**Exercise description:**
Beginning at the line containing "def Spec_get_provincia_name_code (provincia" in the material below and ending at the line containing "-- ===== CLAIM", return each line exactly and add nothing.

**Listed entries:**

"""

-- pv_equiv track=rewrite | github.com/pypi-data/pypi-mirror-65 | packages/arcovid19/arcovid19-0.4.1.tar.gz/arcovid19-0.4.1/arcovid19.py | get_provincia_name_code
-- ===== SOURCE A (Python) =====
-- import itertools as it
-- import unicodedata
--
-- PROVINCIAS = {
--     'CABA': 'CABA',
--     'Bs As': 'BA',
--     'Córdoba': 'CBA',
--     'San Luis': 'SL',
--     'Chaco': 'CHA',
--     'Río Negro': 'RN',
--     'Santa Fe': 'SF',
--     'Tierra del F': 'TF',
--     'Jujuy': 'JY',
--     'Salta': 'SAL',
--     'Entre Ríos': 'ER',
--     'Corrientes': 'COR',
--     'Santiago Est': 'SDE',
--     'Neuquen': 'NQ',
--     'Mendoza': 'MDZ',
--     'Tucumán': 'TUC',
--     'Santa Cruz': 'SC',
--     'Chubut': 'CHU',
--     'Misiones': 'MIS',
--     'Formosa': 'FOR',
--     'Catamarca': 'CAT',
--     'La Rioja': 'LAR',
--     'San Juan': 'SJU',
--     'La Pampa': 'LPA'}
--
-- PROVINCIAS_ALIAS = {
--     'Tierra del Fuego': "TF",
--     'Neuquén': "NQ",
--     "Santiago del Estero": "SDE"
-- }
--
-- CODE_TO_POVINCIA = {
--     v: k for k, v in it.chain(PROVINCIAS.items(), PROVINCIAS_ALIAS.items())}
--
-- def get_provincia_name_code(provincia):
--     """Resolve and validate the name and code of a given provincia
--     name or code.
--
--     """
--     def norm(text):
--         text = text.lower()
--         text = unicodedata.normalize('NFD', text)\
--             .encode('ascii', 'ignore')\
--             .decode("utf-8")
--         return str(text)
--     prov_norm = norm(provincia)
--     for name, code in PROVINCIAS.items():
--         if norm(name) == prov_norm or norm(code) == prov_norm:
--             return CODE_TO_POVINCIA[code], code
--
--     for alias, code in PROVINCIAS_ALIAS.items():
--         if prov_norm == norm(alias):
--             return CODE_TO_POVINCIA[code], code
--
--     raise ValueError(f"Unknown provincia'{provincia}'")
-- ===== SOURCE B (Python) =====
-- import unicodedata
--
-- # One flat, literal lookup table written out once: normalized provincia
-- # name/code/alias -> (canonical resolved name, code).  Replaces the two
-- # per-call scans over PROVINCIAS / PROVINCIAS_ALIAS with a single dict lookup.
-- _TABLE = {
--     'caba': ('CABA', 'CABA'),
--     'bs as': ('Bs As', 'BA'),
--     'ba': ('Bs As', 'BA'),
--     'cordoba': ('Córdoba', 'CBA'),
--     'cba': ('Córdoba', 'CBA'),
--     'san luis': ('San Luis', 'SL'),
--     'sl': ('San Luis', 'SL'),
--     'chaco': ('Chaco', 'CHA'),
--     'cha': ('Chaco', 'CHA'),
--     'rio negro': ('Río Negro', 'RN'),
--     'rn': ('Río Negro', 'RN'),
--     'santa fe': ('Santa Fe', 'SF'),
--     'sf': ('Santa Fe', 'SF'),
--     'tierra del f': ('Tierra del Fuego', 'TF'),
--     'tf': ('Tierra del Fuego', 'TF'),
--     'jujuy': ('Jujuy', 'JY'),
--     'jy': ('Jujuy', 'JY'),
--     'salta': ('Salta', 'SAL'),
--     'sal': ('Salta', 'SAL'),
--     'entre rios': ('Entre Ríos', 'ER'),
--     'er': ('Entre Ríos', 'ER'),
--     'corrientes': ('Corrientes', 'COR'),
--     'cor': ('Corrientes', 'COR'),
--     'santiago est': ('Santiago del Estero', 'SDE'),
--     'sde': ('Santiago del Estero', 'SDE'),
--     'neuquen': ('Neuquén', 'NQ'),
--     'nq': ('Neuquén', 'NQ'),
--     'mendoza': ('Mendoza', 'MDZ'),
--     'mdz': ('Mendoza', 'MDZ'),
--     'tucuman': ('Tucumán', 'TUC'),
--     'tuc': ('Tucumán', 'TUC'),
--     'santa cruz': ('Santa Cruz', 'SC'),
--     'sc': ('Santa Cruz', 'SC'),
--     'chubut': ('Chubut', 'CHU'),
--     'chu': ('Chubut', 'CHU'),
--     'misiones': ('Misiones', 'MIS'),
--     'mis': ('Misiones', 'MIS'),
--     'formosa': ('Formosa', 'FOR'),
--     'for': ('Formosa', 'FOR'),
--     'catamarca': ('Catamarca', 'CAT'),
--     'cat': ('Catamarca', 'CAT'),
--     'la rioja': ('La Rioja', 'LAR'),
--     'lar': ('La Rioja', 'LAR'),
--     'san juan': ('San Juan', 'SJU'),
--     'sju': ('San Juan', 'SJU'),
--     'la pampa': ('La Pampa', 'LPA'),
--     'lpa': ('La Pampa', 'LPA'),
--     'tierra del fuego': ('Tierra del Fuego', 'TF'),
--     'santiago del estero': ('Santiago del Estero', 'SDE'),
-- }
--
--
-- def get_provincia_name_code(provincia):
--     """Resolve and validate the name and code of a given provincia
--     name or code.
--
--     """
--     prov_norm = unicodedata.normalize(
--         'NFD', provincia.lower()).encode('ascii', 'ignore').decode('utf-8')
--     try:
--         return _TABLE[prov_norm]
--     except KeyError:
--         raise ValueError(f"Unknown provincia'{provincia}'")
-- ===== Notes on version B (the rewrite author's own statement) =====
-- stated objective: simpler
-- what changed: B replaces A's two per-call scans over PROVINCIAS and PROVINCIAS_ALIAS (which re-normalize every key on every call and resolve names through CODE_TO_POVINCIA) with one hand-written literal dict mapping each normalized name/code/alias directly to its (resolved name, code) pair, so the function body is a single normalization plus one dict lookup.
import Mathlib
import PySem

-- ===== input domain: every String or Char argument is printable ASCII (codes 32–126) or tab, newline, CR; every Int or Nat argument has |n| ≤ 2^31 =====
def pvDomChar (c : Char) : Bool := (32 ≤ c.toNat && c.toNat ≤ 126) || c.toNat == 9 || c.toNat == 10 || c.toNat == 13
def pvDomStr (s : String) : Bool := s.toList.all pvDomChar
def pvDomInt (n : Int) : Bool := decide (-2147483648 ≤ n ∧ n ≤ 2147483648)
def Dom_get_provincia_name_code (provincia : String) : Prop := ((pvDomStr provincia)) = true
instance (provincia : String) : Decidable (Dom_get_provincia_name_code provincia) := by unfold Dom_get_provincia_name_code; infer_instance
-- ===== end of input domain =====

-- B replaces A's two per-call scans (each re-normalizing every dict key) with one
-- hand-written literal table from normalized key to (resolved name, code) and a single
-- dict lookup; objective: simpler.

-- ===== PORT A =====

-- module constants (dicts as insertion-ordered association lists)
def PROVINCIAS : List (String × String) :=
  [("CABA", "CABA"), ("Bs As", "BA"), ("Córdoba", "CBA"), ("San Luis", "SL"),
   ("Chaco", "CHA"), ("Río Negro", "RN"), ("Santa Fe", "SF"), ("Tierra del F", "TF"),
   ("Jujuy", "JY"), ("Salta", "SAL"), ("Entre Ríos", "ER"), ("Corrientes", "COR"),
   ("Santiago Est", "SDE"), ("Neuquen", "NQ"), ("Mendoza", "MDZ"), ("Tucumán", "TUC"),
   ("Santa Cruz", "SC"), ("Chubut", "CHU"), ("Misiones", "MIS"), ("Formosa", "FOR"),
   ("Catamarca", "CAT"), ("La Rioja", "LAR"), ("San Juan", "SJU"), ("La Pampa", "LPA")]

def PROVINCIAS_ALIAS : List (String × String) :=
  [("Tierra del Fuego", "TF"), ("Neuquén", "NQ"), ("Santiago del Estero", "SDE")]

def CODE_TO_POVINCIA : PySem.Dict String String :=
  (PROVINCIAS ++ PROVINCIAS_ALIAS).foldl (fun d kv => d.insert kv.2 kv.1) PySem.Dict.empty

-- norm(text) = text.lower() then NFD-normalize + encode('ascii','ignore'):
-- hand-ported; exact on ASCII input and on the module's keys, whose only non-ASCII
-- characters are the lowercase accented vowels mapped here (NFD drops their accents).
def pvDeaccent (c : Char) : List Char :=
  if c = 'á' then ['a'] else if c = 'é' then ['e'] else if c = 'í' then ['i']
  else if c = 'ó' then ['o'] else if c = 'ú' then ['u']
  else if c.toNat ≤ 127 then [c] else []

def pvNorm (s : String) : String :=
  String.mk (((PySem.Str.lower s).toList).flatMap pvDeaccent)

-- the first for-loop of A: scan PROVINCIAS, matching norm(name) or norm(code)
def pvScanProv (provNorm : String) : List (String × String) → Option (String × String)
  | [] => none
  | (name, code) :: rest =>
    if pvNorm name = provNorm ∨ pvNorm code = provNorm then
      some (CODE_TO_POVINCIA.getD code "", code)
    else pvScanProv provNorm rest

-- the second for-loop of A: scan PROVINCIAS_ALIAS, matching norm(alias) only
def pvScanAlias (provNorm : String) : List (String × String) → Option (String × String)
  | [] => none
  | (alias_, code) :: rest =>
    if provNorm = pvNorm alias_ then some (CODE_TO_POVINCIA.getD code "", code)
    else pvScanAlias provNorm rest

-- A's body after prov_norm = norm(provincia); the final `raise ValueError` is outside Pre_
def pvResolveA (provNorm : String) : String × String :=
  match pvScanProv provNorm PROVINCIAS with
  | some r => r
  | none => (pvScanAlias provNorm PROVINCIAS_ALIAS).getD ("", "")

def get_provincia_name_code (provincia : String) : String × String :=
  pvResolveA (pvNorm provincia)

-- ===== PORT B =====

-- B's module-level literal table _TABLE: normalized name/code/alias -> (resolved name, code)
def pvTableB : PySem.Dict String (String × String) := PySem.Dict.mk
  [("caba", ("CABA", "CABA")),
   ("bs as", ("Bs As", "BA")), ("ba", ("Bs As", "BA")),
   ("cordoba", ("Córdoba", "CBA")), ("cba", ("Córdoba", "CBA")),
   ("san luis", ("San Luis", "SL")), ("sl", ("San Luis", "SL")),
   ("chaco", ("Chaco", "CHA")), ("cha", ("Chaco", "CHA")),
   ("rio negro", ("Río Negro", "RN")), ("rn", ("Río Negro", "RN")),
   ("santa fe", ("Santa Fe", "SF")), ("sf", ("Santa Fe", "SF")),
   ("tierra del f", ("Tierra del Fuego", "TF")), ("tf", ("Tierra del Fuego", "TF")),
   ("jujuy", ("Jujuy", "JY")), ("jy", ("Jujuy", "JY")),
   ("salta", ("Salta", "SAL")), ("sal", ("Salta", "SAL")),
   ("entre rios", ("Entre Ríos", "ER")), ("er", ("Entre Ríos", "ER")),
   ("corrientes", ("Corrientes", "COR")), ("cor", ("Corrientes", "COR")),
   ("santiago est", ("Santiago del Estero", "SDE")), ("sde", ("Santiago del Estero", "SDE")),
   ("neuquen", ("Neuquén", "NQ")), ("nq", ("Neuquén", "NQ")),
   ("mendoza", ("Mendoza", "MDZ")), ("mdz", ("Mendoza", "MDZ")),
   ("tucuman", ("Tucumán", "TUC")), ("tuc", ("Tucumán", "TUC")),
   ("santa cruz", ("Santa Cruz", "SC")), ("sc", ("Santa Cruz", "SC")),
   ("chubut", ("Chubut", "CHU")), ("chu", ("Chubut", "CHU")),
   ("misiones", ("Misiones", "MIS")), ("mis", ("Misiones", "MIS")),
   ("formosa", ("Formosa", "FOR")), ("for", ("Formosa", "FOR")),
   ("catamarca", ("Catamarca", "CAT")), ("cat", ("Catamarca", "CAT")),
   ("la rioja", ("La Rioja", "LAR")), ("lar", ("La Rioja", "LAR")),
   ("san juan", ("San Juan", "SJU")), ("sju", ("San Juan", "SJU")),
   ("la pampa", ("La Pampa", "LPA")), ("lpa", ("La Pampa", "LPA")),
   ("tierra del fuego", ("Tierra del Fuego", "TF")),
   ("santiago del estero", ("Santiago del Estero", "SDE"))]

-- B's body: prov_norm is computed by the same normalization code (inlined in B),
-- then a single table lookup; the KeyError → ValueError re-raise is outside Pre_
def get_provincia_name_code_alt (provincia : String) : String × String :=
  (pvTableB.get? (pvNorm provincia)).getD ("", "")

-- ===== PRECONDITION & SPEC =====

-- the normalized forms on which A returns; on every other input A raises
-- (ValueError "Unknown provincia…"), so those inputs are excluded.
def Pre_get_provincia_name_code (provincia : String) : Prop :=
  pvNorm provincia ∈
    ["caba", "bs as", "ba", "cordoba", "cba", "san luis", "sl", "chaco", "cha",
     "rio negro", "rn", "santa fe", "sf", "tierra del f", "tf", "jujuy", "jy",
     "salta", "sal", "entre rios", "er", "corrientes", "cor", "santiago est", "sde",
     "neuquen", "nq", "mendoza", "mdz", "tucuman", "tuc", "santa cruz", "sc",
     "chubut", "chu", "misiones", "mis", "formosa", "for", "catamarca", "cat",
     "la rioja", "lar", "san juan", "sju", "la pampa", "lpa",
     "tierra del fuego", "santiago del estero"]

instance (provincia : String) : Decidable (Pre_get_provincia_name_code provincia) := by
  unfold Pre_get_provincia_name_code; infer_instance

def pvWitness_get_provincia_name_code : String := "Santa Fe"

def Spec_get_provincia_name_code (provincia : String) (out : String × String) : Prop :=
  out = get_provincia_name_code_alt provincia
instance (provincia : String) (out : String × String) : Decidable (Spec_get_provincia_name_code provincia out) := by unfold Spec_get_provincia_name_code; infer_instance

-- ===== CLAIM (what is proved, stated in full; the proofs are below) =====
def Claim_equal_get_provincia_name_code : Prop := ∀ (provincia : String), Dom_get_provincia_name_code provincia → Pre_get_provincia_name_code provincia → Spec_get_provincia_name_code provincia (get_provincia_name_code provincia)

-- ===== LEMMAS AND PROOFS =====

-- on every normalized form admitted by Pre_, A's scans and B's literal table agree
set_option maxHeartbeats 4000000 in
theorem pvResolve_agree :
    ∀ s ∈ (["caba", "bs as", "ba", "cordoba", "cba", "san luis", "sl", "chaco", "cha",
     "rio negro", "rn", "santa fe", "sf", "tierra del f", "tf", "jujuy", "jy",
     "salta", "sal", "entre rios", "er", "corrientes", "cor", "santiago est", "sde",
     "neuquen", "nq", "mendoza", "mdz", "tucuman", "tuc", "santa cruz", "sc",
     "chubut", "chu", "misiones", "mis", "formosa", "for", "catamarca", "cat",
     "la rioja", "lar", "san juan", "sju", "la pampa", "lpa",
     "tierra del fuego", "santiago del estero"] : List String),
      pvResolveA s = (pvTableB.get? s).getD ("", "") := by
  intro s hs
  fin_cases hs <;> decide

-- ===== VERDICT (by name: the statement is the Claim_ definition above) =====
theorem get_provincia_name_code_spec : Claim_equal_get_provincia_name_code := by
  intro provincia _ hpre
  unfold Spec_get_provincia_name_code get_provincia_name_code get_provincia_name_code_alt
  exact pvResolve_agree _ hpre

"""

**Task answer:**
def Spec_get_provincia_name_code (provincia : String) (out : String × String) : Prop :=
  out = get_provincia_name_code_alt provincia
instance (provincia : String) (out : String × String) : Decidable (Spec_get_provincia_name_code provincia out) := by unfold Spec_get_provincia_name_code; infer_instance

-- ===== CLAIM (what is proved, stated in full; the proofs are below) =====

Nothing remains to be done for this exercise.